___ Entries shown

-- pv_equiv track=rewrite | github.com/Velmurugan-dev/political-intelligence-system | engines/engagement_engine.py | find_stage_data_by_url
-- ===== SOURCE A (Python) =====
-- from typing import Dict, List, Optional, Any
--
-- def find_stage_data_by_url(stage_urls: List[Dict], apify_url: str) -> Optional[Dict]:
--     """Find stage_result data by matching URL"""
--     for stage_data in stage_urls:
--         if stage_data['url'] == apify_url:
--             return stage_data
--
--     # Try fuzzy matching (remove query parameters)
--     clean_apify_url = apify_url.split('?')[0]
--     for stage_data in stage_urls:
--         clean_stage_url = stage_data['url'].split('?')[0]
--         if clean_stage_url == clean_apify_url:
--             return stage_data
--
--     return None
-- ===== SOURCE B (Python) =====
-- def find_stage_data_by_url(stage_urls, apify_url):
--     """Single pass: return on exact match; remember the first fuzzy match."""
--     clean_apify_url = apify_url.split('?')[0]
--     fuzzy = None
--     for stage_data in stage_urls:
--         url = stage_data['url']
--         if url == apify_url:
--             return stage_data
--         if fuzzy is None and url.split('?')[0] == clean_apify_url:
--             fuzzy = stage_data
--     return fuzzy
-- ===== Notes on version B (the rewrite author's own statement) =====
-- stated objective: alternative
-- what changed: Replaced A's two full scans (exact scan, then a second fuzzy scan that re-splits every URL) with one pass that returns on an exact match and records the first fuzzy candidate, so each URL is read and split at most once.
import Mathlib
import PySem

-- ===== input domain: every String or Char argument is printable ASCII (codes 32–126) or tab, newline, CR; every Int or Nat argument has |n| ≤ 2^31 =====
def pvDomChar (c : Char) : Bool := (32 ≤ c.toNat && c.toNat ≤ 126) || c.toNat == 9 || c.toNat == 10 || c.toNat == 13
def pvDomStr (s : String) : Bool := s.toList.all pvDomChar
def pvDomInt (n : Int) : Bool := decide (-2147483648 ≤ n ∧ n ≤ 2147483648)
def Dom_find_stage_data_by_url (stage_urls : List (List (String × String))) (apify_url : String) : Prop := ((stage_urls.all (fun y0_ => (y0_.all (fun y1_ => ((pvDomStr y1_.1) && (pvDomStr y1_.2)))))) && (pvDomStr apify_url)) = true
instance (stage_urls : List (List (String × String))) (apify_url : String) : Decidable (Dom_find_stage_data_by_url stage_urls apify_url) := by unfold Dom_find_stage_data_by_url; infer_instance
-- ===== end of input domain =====

-- B replaces A's two full scans by one pass that returns on an exact match and
-- records the first fuzzy candidate, reading and splitting each URL at most once.

-- ===== PORT A =====
-- stage_data['url'] : first-match lookup in the association list (none = KeyError, excluded by Pre_)
def pvUrlOf (d : List (String × String)) : Option String := (PySem.Dict.mk d).get? "url"

-- s.split('?')[0] : the separator is nonempty, so the split is total and nonempty; [0] is its head
def pvCleanUrl (s : String) : String := ((PySem.Str.split? s "?").getD []).headD ""

-- first loop of A: exact match
def pvFindExact (stage_urls : List (List (String × String))) (apify_url : String) : Option (List (String × String)) :=
  match stage_urls with
  | [] => none
  | d :: rest =>
    match pvUrlOf d with
    | none => none  -- KeyError in Python (outside Pre_)
    | some v => if v = apify_url then some d else pvFindExact rest apify_url

-- second loop of A: fuzzy match on query-stripped URLs
def pvFindFuzzy (stage_urls : List (List (String × String))) (clean : String) : Option (List (String × String)) :=
  match stage_urls with
  | [] => none
  | d :: rest =>
    match pvUrlOf d with
    | none => none  -- KeyError in Python (outside Pre_)
    | some v => if pvCleanUrl v = clean then some d else pvFindFuzzy rest clean

def find_stage_data_by_url (stage_urls : List (List (String × String))) (apify_url : String) : Option (List (String × String)) :=
  match pvFindExact stage_urls apify_url with
  | some d => some d
  | none => pvFindFuzzy stage_urls (pvCleanUrl apify_url)

-- ===== PORT B =====
-- the single loop of B, carrying the first fuzzy candidate found so far
def pvLoopB (stage_urls : List (List (String × String))) (apify_url clean : String)
    (fuzzy : Option (List (String × String))) : Option (List (String × String)) :=
  match stage_urls with
  | [] => fuzzy
  | d :: rest =>
    match pvUrlOf d with
    | none => none  -- KeyError in Python (outside Pre_)
    | some url =>
      if url = apify_url then some d
      else pvLoopB rest apify_url clean
        (if fuzzy = none ∧ pvCleanUrl url = clean then some d else fuzzy)

def find_stage_data_by_url_alt (stage_urls : List (List (String × String))) (apify_url : String) : Option (List (String × String)) :=
  pvLoopB stage_urls apify_url (pvCleanUrl apify_url) none

-- ===== PRECONDITION & SPEC =====
-- Pre_ excludes exactly the inputs on which A raises KeyError: a stage dict without an
-- 'url' key occurs at or before the position of the first exact URL match.
def Pre_find_stage_data_by_url (stage_urls : List (List (String × String))) (apify_url : String) : Prop :=
  ∀ i < stage_urls.length,
    (∀ j < i, (PySem.Dict.mk (stage_urls.getD j [])).get? "url" ≠ some apify_url) →
    (PySem.Dict.mk (stage_urls.getD i [])).contains "url" = true
instance (stage_urls : List (List (String × String))) (apify_url : String) : Decidable (Pre_find_stage_data_by_url stage_urls apify_url) := by unfold Pre_find_stage_data_by_url; infer_instance

def pvWitness_find_stage_data_by_url : (List (List (String × String))) × String :=
  ([[("url", "a?x"), ("id", "1")], [("url", "b")]], "a?y")

def Spec_find_stage_data_by_url (stage_urls : List (List (String × String))) (apify_url : String) (out : Option (List (String × String))) : Prop := out = find_stage_data_by_url_alt stage_urls apify_url
instance (stage_urls : List (List (String × String))) (apify_url : String) (out : Option (List (String × String))) : Decidable (Spec_find_stage_data_by_url stage_urls apify_url out) := by unfold Spec_find_stage_data_by_url; infer_instance

-- ===== CLAIM (what is proved, stated in full; the proofs are below) =====
def Claim_equal_find_stage_data_by_url : Prop := ∀ (stage_urls : List (List (String × String))) (apify_url : String), Dom_find_stage_data_by_url stage_urls apify_url → Pre_find_stage_data_by_url stage_urls apify_url → Spec_find_stage_data_by_url stage_urls apify_url (find_stage_data_by_url stage_urls apify_url)

-- ===== LEMMAS AND PROOFS =====

-- Pre_ unfolded one list element at a time
theorem pre_cons (d : List (String × String)) (rest : List (List (String × String))) (u : String) :
    Pre_find_stage_data_by_url (d :: rest) u ↔
      ((PySem.Dict.mk d).contains "url" = true ∧
        ((PySem.Dict.mk d).get? "url" = some u ∨ Pre_find_stage_data_by_url rest u)) := by
  constructor
  · intro h
    refine ⟨by simpa using h 0 (by simp) (by omega), ?_⟩
    by_cases he : (PySem.Dict.mk d).get? "url" = some u
    · exact Or.inl he
    · refine Or.inr (fun i hi hj => ?_)
      have := h (i + 1) (by simpa using Nat.succ_lt_succ hi) (fun j hj' => by
        cases j with
        | zero => simpa using he
        | succ k => simpa using hj k (by omega))
      simpa using this
  · rintro ⟨hc, he | hp⟩ <;> intro i hi hj
    · cases i with
      | zero => simpa using hc
      | succ k => exact absurd (by simpa using he) (by simpa using hj 0 (by omega))
    · cases i with
      | zero => simpa using hc
      | succ k =>
        simpa using hp k (by simpa using hi) (fun j hj' => by
          simpa using hj (j + 1) (by omega))

-- if the exact scan completed without a match, every stage dict has an 'url' key
theorem all_contains_of_no_exact (stage_urls : List (List (String × String))) (u : String)
    (hp : Pre_find_stage_data_by_url stage_urls u) (hn : pvFindExact stage_urls u = none) :
    ∀ d ∈ stage_urls, (PySem.Dict.mk d).contains "url" = true := by
  induction stage_urls with
  | nil => simp
  | cons d rest ih =>
    obtain ⟨hc, hrest⟩ := (pre_cons d rest u).mp hp
    obtain ⟨v, hv⟩ := Option.isSome_iff_exists.mp
      (by simpa [PySem.Dict.contains_eq_isSome_get?] using hc)
    have hne : v ≠ u := by
      intro h; subst h
      simp [pvFindExact, pvUrlOf, hv] at hn
    have hn' : pvFindExact rest u = none := by
      simpa [pvFindExact, pvUrlOf, hv, hne] using hn
    have hp' : Pre_find_stage_data_by_url rest u := by
      rcases hrest with he | hp'
      · exact absurd (by rw [hv] at he; exact Option.some.inj he) hne
      · exact hp'
    intro x hx
    rcases List.mem_cons.mp hx with h | h
    · exact h ▸ hc
    · exact ih hp' hn' x h

-- if the exact scan found d, B's single pass returns d whatever candidate it carries
theorem loopB_of_exact (stage_urls : List (List (String × String))) (u clean : String)
    (d : List (String × String)) (hp : Pre_find_stage_data_by_url stage_urls u)
    (he : pvFindExact stage_urls u = some d) :
    ∀ fuzzy, pvLoopB stage_urls u clean fuzzy = some d := by
  induction stage_urls with
  | nil => simp [pvFindExact] at he
  | cons e rest ih =>
    obtain ⟨hc, hrest⟩ := (pre_cons e rest u).mp hp
    obtain ⟨v, hv⟩ := Option.isSome_iff_exists.mp
      (by simpa [PySem.Dict.contains_eq_isSome_get?] using hc)
    intro fuzzy
    by_cases hvu : v = u
    · have hed : e = d := by simpa [pvFindExact, pvUrlOf, hv, hvu] using he
      subst hed hvu
      simp [pvLoopB, pvUrlOf, hv]
    · have he' : pvFindExact rest u = some d := by
        simpa [pvFindExact, pvUrlOf, hv, hvu] using he
      have hp' : Pre_find_stage_data_by_url rest u := by
        rcases hrest with hx | hp'
        · exact absurd (by rw [hv] at hx; exact Option.some.inj hx) hvu
        · exact hp'
      simp only [pvLoopB, pvUrlOf] at *
      simp [hv, hvu, ih hp' he']

-- when every stage dict has an 'url' key, B's single pass equals A's exact scan,
-- falling back to the carried candidate or A's fuzzy scan.
theorem pvLoopB_char (stage_urls : List (List (String × String))) (apify_url clean : String)
    (h : ∀ d ∈ stage_urls, (PySem.Dict.mk d).contains "url" = true)
    (fuzzy : Option (List (String × String))) :
    pvLoopB stage_urls apify_url clean fuzzy =
      match pvFindExact stage_urls apify_url with
      | some d => some d
      | none => fuzzy.orElse (fun _ => pvFindFuzzy stage_urls clean) := by
  induction stage_urls generalizing fuzzy with
  | nil => cases fuzzy <;> simp [pvLoopB, pvFindExact, pvFindFuzzy, Option.orElse]
  | cons d rest ih =>
    have hd : ((PySem.Dict.mk d).get? "url").isSome := by
      have := h d (List.mem_cons_self)
      simpa [PySem.Dict.contains_eq_isSome_get?] using this
    obtain ⟨v, hv⟩ := Option.isSome_iff_exists.mp hd
    have hrest : ∀ x ∈ rest, (PySem.Dict.mk x).contains "url" = true :=
      fun x hx => h x (List.mem_cons_of_mem _ hx)
    by_cases hexact : v = apify_url
    · simp [pvLoopB, pvFindExact, pvUrlOf, hv, hexact]
    · by_cases hfz : pvCleanUrl v = clean
      · cases fuzzy with
        | none =>
          simp [pvLoopB, pvFindExact, pvFindFuzzy, pvUrlOf, hv, hexact, hfz,
            ih hrest, Option.orElse]
        | some c =>
          simp [pvLoopB, pvFindExact, pvUrlOf, hv, hexact, hfz,
            ih hrest, Option.orElse]
      · cases fuzzy with
        | none =>
          simp [pvLoopB, pvFindExact, pvFindFuzzy, pvUrlOf, hv, hexact, hfz,
            ih hrest, Option.orElse]
        | some c =>
          simp [pvLoopB, pvFindExact, pvUrlOf, hv, hexact, hfz,
            ih hrest, Option.orElse]

-- ===== VERDICT (by name: the statement is the Claim_ definition above) =====
theorem find_stage_data_by_url_spec : Claim_equal_find_stage_data_by_url := by
  intro stage_urls apify_url _ hpre
  unfold Spec_find_stage_data_by_url find_stage_data_by_url find_stage_data_by_url_alt
  cases he : pvFindExact stage_urls apify_url with
  | some d => exact (loopB_of_exact stage_urls apify_url _ d hpre he none).symm
  | none =>
    rw [pvLoopB_char stage_urls apify_url (pvCleanUrl apify_url)
      (all_contains_of_no_exact stage_urls apify_url hpre he) none]
    simp [he, Option.orElse]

______

Work instructions: In the listing above, find the line holding "simpa using this" and the line holding "simp [pvLoopB, pvUrlOf, hv]", then output those two lines and every line between them exactly.

Solution:
      simpa using this
  · rintro ⟨hc, he | hp⟩ <;> intro i hi hj
    · cases i with
      | zero => simpa using hc
      | succ k => exact absurd (by simpa using he) (by simpa using hj 0 (by omega))
    · cases i with
      | zero => simpa using hc
      | succ k =>
        simpa using hp k (by simpa using hi) (fun j hj' => by
          simpa using hj (j + 1) (by omega))

-- if the exact scan completed without a match, every stage dict has an 'url' key
theorem all_contains_of_no_exact (stage_urls : List (List (String × String))) (u : String)
    (hp : Pre_find_stage_data_by_url stage_urls u) (hn : pvFindExact stage_urls u = none) :
    ∀ d ∈ stage_urls, (PySem.Dict.mk d).contains "url" = true := by
  induction stage_urls with
  | nil => simp
  | cons d rest ih =>
    obtain ⟨hc, hrest⟩ := (pre_cons d rest u).mp hp
    obtain ⟨v, hv⟩ := Option.isSome_iff_exists.mp
      (by simpa [PySem.Dict.contains_eq_isSome_get?] using hc)
    have hne : v ≠ u := by
      intro h; subst h
      simp [pvFindExact, pvUrlOf, hv] at hn
    have hn' : pvFindExact rest u = none := by
      simpa [pvFindExact, pvUrlOf, hv, hne] using hn
    have hp' : Pre_find_stage_data_by_url rest u := by
      rcases hrest with he | hp'
      · exact absurd (by rw [hv] at he; exact Option.some.inj he) hne
      · exact hp'
    intro x hx
    rcases List.mem_cons.mp hx with h | h
    · exact h ▸ hc
    · exact ih hp' hn' x h

-- if the exact scan found d, B's single pass returns d whatever candidate it carries
theorem loopB_of_exact (stage_urls : List (List (String × String))) (u clean : String)
    (d : List (String × String)) (hp : Pre_find_stage_data_by_url stage_urls u)
    (he : pvFindExact stage_urls u = some d) :
    ∀ fuzzy, pvLoopB stage_urls u clean fuzzy = some d := by
  induction stage_urls with
  | nil => simp [pvFindExact] at he
  | cons e rest ih =>
    obtain ⟨hc, hrest⟩ := (pre_cons e rest u).mp hp
    obtain ⟨v, hv⟩ := Option.isSome_iff_exists.mp
      (by simpa [PySem.Dict.contains_eq_isSome_get?] using hc)
    intro fuzzy
    by_cases hvu : v = u
    · have hed : e = d := by simpa [pvFindExact, pvUrlOf, hv, hvu] using he
      subst hed hvu
      simp [pvLoopB, pvUrlOf, hv]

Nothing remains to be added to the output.